Preliminary preparation contains the following shell scripts:

  • 00clean_dir.sh - Cleans the directory where the source will be loaded, deletes docker containers and images (for example, cleanup).
  • 01unzip.sh - Download source code from S3 and unpack it.
  • 02loopback-check.sh - Verifies that you do not have feedback loop settings
  • 03build.sh - The magic happens here when EC2 will create your docker image from your Dockerfile or Dockerrun.aws.json. After much testing, I realized that this build script created my updated image, but I modified this script to include the -no-cache flag in the docker build.

The decision-making phase is where the caching issue really occurred. The stage consists of:

  • 00run.sh - here the docker is run in relation to the image that was generated at the preliminary stage, based on the environment variables and settings in your Dockerrun.aws.json. This is what caused the caching problem for me.
  • 01flip.sh - Converts from aws-staging to the current application and many other things.

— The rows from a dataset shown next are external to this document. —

-- pv_equiv track=rewrite | github.com/jeromeboivin/pythonic | gui/drum_generator_dialog.py | _build_trigger_table_from_dict
-- ===== SOURCE A (Python) =====
-- def _build_trigger_table_from_dict(pat_data: dict) -> list[list[int]]:
--     """Build a 16-step trigger table from a generated pattern dict."""
--     triggers_table = [[] for _ in range(16)]
--     for ch_idx in range(8):
--         ch_key = str(ch_idx + 1)
--         ch_data = pat_data.get(ch_key, {})
--         if isinstance(ch_data, dict):
--             triggers_str = ch_data.get("Triggers", "")
--             for step in range(min(16, len(triggers_str))):
--                 if triggers_str[step] == "#":
--                     triggers_table[step].append(ch_idx)
--     return triggers_table
-- ===== SOURCE B (Python) =====
-- def _build_trigger_table_from_dict(pat_data: dict) -> list[list[int]]:
--     """Build a 16-step trigger table from a generated pattern dict."""
--     triggers = []
--     for ch in range(8):
--         ch_data = pat_data.get(str(ch + 1), {})
--         triggers.append(ch_data.get("Triggers", "") if isinstance(ch_data, dict) else "")
--     return [[ch for ch in range(8)
--              if step < len(triggers[ch]) and triggers[ch][step] == '#']
--             for step in range(16)]
-- ===== Notes on version B (the rewrite author's own statement) =====
-- stated objective: simpler
-- what changed: B first extracts the eight per-channel Triggers strings into a list, then builds the table step-major with a nested comprehension (step outer, channel inner), replacing A's channel-outer scatter-append into a mutable 16-row table.
import Mathlib
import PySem

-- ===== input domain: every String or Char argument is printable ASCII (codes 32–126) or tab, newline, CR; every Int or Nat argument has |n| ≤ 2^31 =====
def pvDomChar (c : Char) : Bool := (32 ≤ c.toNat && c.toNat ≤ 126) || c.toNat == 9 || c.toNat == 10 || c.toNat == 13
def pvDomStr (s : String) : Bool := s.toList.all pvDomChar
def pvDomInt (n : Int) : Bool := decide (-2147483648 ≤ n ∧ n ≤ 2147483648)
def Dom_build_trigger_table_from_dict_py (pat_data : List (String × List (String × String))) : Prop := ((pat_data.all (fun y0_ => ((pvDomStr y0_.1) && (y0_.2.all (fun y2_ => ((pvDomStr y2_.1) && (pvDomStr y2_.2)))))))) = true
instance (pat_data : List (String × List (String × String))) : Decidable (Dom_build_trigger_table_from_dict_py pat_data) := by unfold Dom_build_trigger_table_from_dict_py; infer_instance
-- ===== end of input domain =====

-- B builds the eight Triggers strings first, then the table step-major by a nested
-- comprehension, instead of A's channel-outer scatter-append into a mutable table.

-- shared helper: Python dict.get(k, dflt) on an association list (first match)
def pyAssocGetD {ν : Type} (d : List (String × ν)) (k : String) (dflt : ν) : ν :=
  (d.lookup k).getD dflt

-- the Triggers string (as chars) for channel ch; in the typed model every value
-- of pat_data is a dict of strings, so A's isinstance(ch_data, dict) guard is
-- always true and ch_data.get("Triggers", "") is this lookup chain.
def trigOf (pat_data : List (String × List (String × String))) (ch : Nat) : List Char :=
  (pyAssocGetD (pyAssocGetD pat_data (PySem.Int.toStr ((ch : Int) + 1)) []) "Triggers" "").toList

-- ===== PORT A =====
def build_trigger_table_from_dict_py (pat_data : List (String × List (String × String))) : List (List Int) :=
  (List.range 8).foldl (fun table ch =>
    let ts := trigOf pat_data ch
    (List.range (min 16 ts.length)).foldl (fun table step =>
      if ts.getD step ' ' = '#' then
        table.set step ((table.getD step []) ++ [(ch : Int)])
      else table) table)
    (List.replicate 16 ([] : List Int))

-- ===== PORT B =====
def build_trigger_table_from_dict_py_alt (pat_data : List (String × List (String × String))) : List (List Int) :=
  let triggers := (List.range 8).map (fun ch => trigOf pat_data ch)
  (List.range 16).map (fun step =>
    ((List.range 8).filter (fun ch =>
        decide (step < (triggers.getD ch []).length) &&
        ((triggers.getD ch []).getD step ' ' == '#'))).map (fun ch => (ch : Int)))

-- ===== PRECONDITION & SPEC =====
def Spec_build_trigger_table_from_dict_py (pat_data : List (String × List (String × String))) (out : List (List Int)) : Prop := out = build_trigger_table_from_dict_py_alt pat_data
instance (pat_data : List (String × List (String × String))) (out : List (List Int)) : Decidable (Spec_build_trigger_table_from_dict_py pat_data out) := by unfold Spec_build_trigger_table_from_dict_py; infer_instance

-- ===== CLAIM (what is proved, stated in full; the proofs are below) =====
def Claim_equal_build_trigger_table_from_dict_py : Prop := ∀ (pat_data : List (String × List (String × String))), Dom_build_trigger_table_from_dict_py pat_data → Spec_build_trigger_table_from_dict_py pat_data (build_trigger_table_from_dict_py pat_data)

-- ===== LEMMAS AND PROOFS =====

-- A's inner step loop for one channel
def innerFold (ts : List Char) (c : Int) (n : Nat) (t : List (List Int)) : List (List Int) :=
  (List.range n).foldl (fun table step =>
    if ts.getD step ' ' = '#' then
      table.set step ((table.getD step []) ++ [c])
    else table) t

theorem innerFold_succ (ts : List Char) (c : Int) (n : Nat) (t : List (List Int)) :
    innerFold ts c (n+1) t =
      (if ts.getD n ' ' = '#' then
        (innerFold ts c n t).set n (((innerFold ts c n t).getD n []) ++ [c])
      else innerFold ts c n t) := by
  simp only [innerFold, List.range_succ, List.foldl_append, List.foldl_cons, List.foldl_nil]

theorem innerFold_length (ts : List Char) (c : Int) (n : Nat) (t : List (List Int)) :
    (innerFold ts c n t).length = t.length := by
  induction n with
  | zero => rfl
  | succ n ih =>
      rw [innerFold_succ]
      split_ifs with h
      · rw [List.length_set]; exact ih
      · exact ih

theorem innerFold_getD (ts : List Char) (c : Int) (n : Nat) (t : List (List Int))
    (hn : n ≤ t.length) (j : Nat) :
    (innerFold ts c n t).getD j [] =
      if j < n ∧ ts.getD j ' ' = '#' then t.getD j [] ++ [c] else t.getD j [] := by
  induction n with
  | zero => simp [innerFold]
  | succ n ih =>
      have hn' : n ≤ t.length := Nat.le_of_succ_le hn
      have hlen : (innerFold ts c n t).length = t.length := innerFold_length ts c n t
      rw [innerFold_succ]
      by_cases hp : ts.getD n ' ' = '#'
      · rw [if_pos hp]
        by_cases hj : j = n
        · subst hj
          have hjl : j < t.length := lt_of_lt_of_le (Nat.lt_succ_self j) hn
          rw [List.getD_eq_getElem?_getD, List.getElem?_set_self (by omega), Option.getD_some]
          rw [ih hn']
          have hp' : ts[j]?.getD ' ' = '#' := by rw [← List.getD_eq_getElem?_getD]; exact hp
          simp [hp']
        · rw [List.getD_eq_getElem?_getD, List.getElem?_set_ne (by omega),
            ← List.getD_eq_getElem?_getD]
          rw [ih hn']
          congr 1
          simp only [eq_iff_iff]
          constructor
          · rintro ⟨h1, h2⟩; exact ⟨Nat.lt_succ_of_lt h1, h2⟩
          · rintro ⟨h1, h2⟩; exact ⟨by omega, h2⟩
      · rw [if_neg hp, ih hn']
        congr 1
        simp only [eq_iff_iff]
        constructor
        · rintro ⟨h1, h2⟩; exact ⟨Nat.lt_succ_of_lt h1, h2⟩
        · rintro ⟨h1, h2⟩
          refine ⟨?_, h2⟩
          rcases Nat.lt_succ_iff_lt_or_eq.mp h1 with h | h
          · exact h
          · exact absurd h2 (h ▸ hp)

-- predicate: channel c fires at step j
def firesAt (pat_data : List (String × List (String × String))) (j c : Nat) : Bool :=
  decide (j < (trigOf pat_data c).length) && ((trigOf pat_data c).getD j ' ' == '#')

theorem chanFold_length (pat_data : List (String × List (String × String)))
    (chs : List Nat) (t : List (List Int)) :
    (chs.foldl (fun table ch => innerFold (trigOf pat_data ch) (ch : Int)
        (min 16 (trigOf pat_data ch).length) table) t).length = t.length := by
  induction chs generalizing t with
  | nil => rfl
  | cons c chs ih => simp only [List.foldl_cons]; rw [ih, innerFold_length]

theorem chanFold_getD (pat_data : List (String × List (String × String)))
    (chs : List Nat) (t : List (List Int)) (ht : t.length = 16) (j : Nat) (hj : j < 16) :
    (chs.foldl (fun table ch => innerFold (trigOf pat_data ch) (ch : Int)
        (min 16 (trigOf pat_data ch).length) table) t).getD j [] =
      t.getD j [] ++ (chs.filter (firesAt pat_data j)).map (fun c => (c : Int)) := by
  induction chs generalizing t with
  | nil => simp
  | cons c chs ih =>
      simp only [List.foldl_cons]
      have hlen : (innerFold (trigOf pat_data c) (c : Int)
          (min 16 (trigOf pat_data c).length) t).length = 16 := by
        rw [innerFold_length]; exact ht
      rw [ih _ hlen]
      rw [innerFold_getD (trigOf pat_data c) (c : Int)
          (min 16 (trigOf pat_data c).length) t (by omega) j]
      by_cases hfire : firesAt pat_data j c = true
      · have hf := hfire
        unfold firesAt at hf
        rw [Bool.and_eq_true, decide_eq_true_iff, beq_iff_eq] at hf
        rw [List.filter_cons_of_pos hfire]
        rw [if_pos ⟨by omega, hf.2⟩]
        simp [List.append_assoc]
      · rw [List.filter_cons_of_neg (by simpa using hfire)]
        unfold firesAt at hfire
        rw [Bool.and_eq_true, decide_eq_true_iff, beq_iff_eq] at hfire
        rw [if_neg (by rintro ⟨h1, h2⟩; exact hfire ⟨by omega, h2⟩)]

theorem getD_replicate16 (i : Nat) : (List.replicate 16 ([] : List Int)).getD i [] = [] := by
  rcases Nat.lt_or_ge i 16 with h' | h'
  · rw [List.getD_eq_getElem?_getD, List.getElem?_replicate]; simp [h']
  · rw [List.getD_eq_getElem?_getD, List.getElem?_eq_none (by simpa using h')]; rfl

-- ===== VERDICT (by name: the statement is the Claim_ definition above) =====
theorem build_trigger_table_from_dict_py_spec : Claim_equal_build_trigger_table_from_dict_py := by
  intro pat_data _
  unfold Spec_build_trigger_table_from_dict_py
  show build_trigger_table_from_dict_py pat_data = build_trigger_table_from_dict_py_alt pat_data
  have hA : build_trigger_table_from_dict_py pat_data =
      (List.range 8).foldl (fun table ch => innerFold (trigOf pat_data ch) (ch : Int)
        (min 16 (trigOf pat_data ch).length) table) (List.replicate 16 ([] : List Int)) := rfl
  have hlenA : (build_trigger_table_from_dict_py pat_data).length = 16 := by
    rw [hA, chanFold_length]; simp
  have hlenB : (build_trigger_table_from_dict_py_alt pat_data).length = 16 := by
    simp [build_trigger_table_from_dict_py_alt]
  apply List.ext_getElem (by rw [hlenA, hlenB])
  intro j hj1 hj2
  have hj : j < 16 := by omega
  have hAe : (build_trigger_table_from_dict_py pat_data).getD j [] =
      (List.filter (firesAt pat_data j) (List.range 8)).map (fun c => (c : Int)) := by
    rw [hA, chanFold_getD pat_data _ _ (by simp) j hj, getD_replicate16]
    simp
  have hBe : (build_trigger_table_from_dict_py_alt pat_data).getD j [] =
      (List.filter (firesAt pat_data j) (List.range 8)).map (fun c => (c : Int)) := by
    simp only [build_trigger_table_from_dict_py_alt]
    rw [List.getD_eq_getElem?_getD, List.getElem?_map, List.getElem?_range hj]
    simp only [Option.map_some, Option.getD_some]
    congr 1
  have h1 : (build_trigger_table_from_dict_py pat_data)[j] =
      (build_trigger_table_from_dict_py pat_data).getD j [] := by
    rw [List.getD_eq_getElem?_getD, List.getElem?_eq_getElem hj1]; rfl
  have h2 : (build_trigger_table_from_dict_py_alt pat_data)[j] =
      (build_trigger_table_from_dict_py_alt pat_data).getD j [] := by
    rw [List.getD_eq_getElem?_getD, List.getElem?_eq_getElem hj2]; rfl
  exact h1.trans (hAe.trans (hBe.symm.trans h2.symm))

When I launched docker from the image that was generated in Pre stage, 03build.sh, I will see the updated changes. However, when I execute the 00run.sh script shell, the old changes will appear. After checking the docker launch command, it ran

 `Docker command: docker run -d -v null:/usr/share/nginx/html/ -v /var/log/eb-docker/containers/eb-current-app:/var/log/nginx ca491178d076` 

-v null:/usr/share/nginx/html/ is what violated it and didn't update it. This was because my Dockerrun.aws.json file had

 "Volumes": [ { "ContainerDirectory": "/usr/share/nginx/html/" } ], 

without reference to the host location. As a result, any future changes I made were not updated.

For my solution, I just deleted the "Volumes" array, since all my files are contained in the docker image that I upload to ECR. Note: You may need to add -no-cache to the 03build.sh file.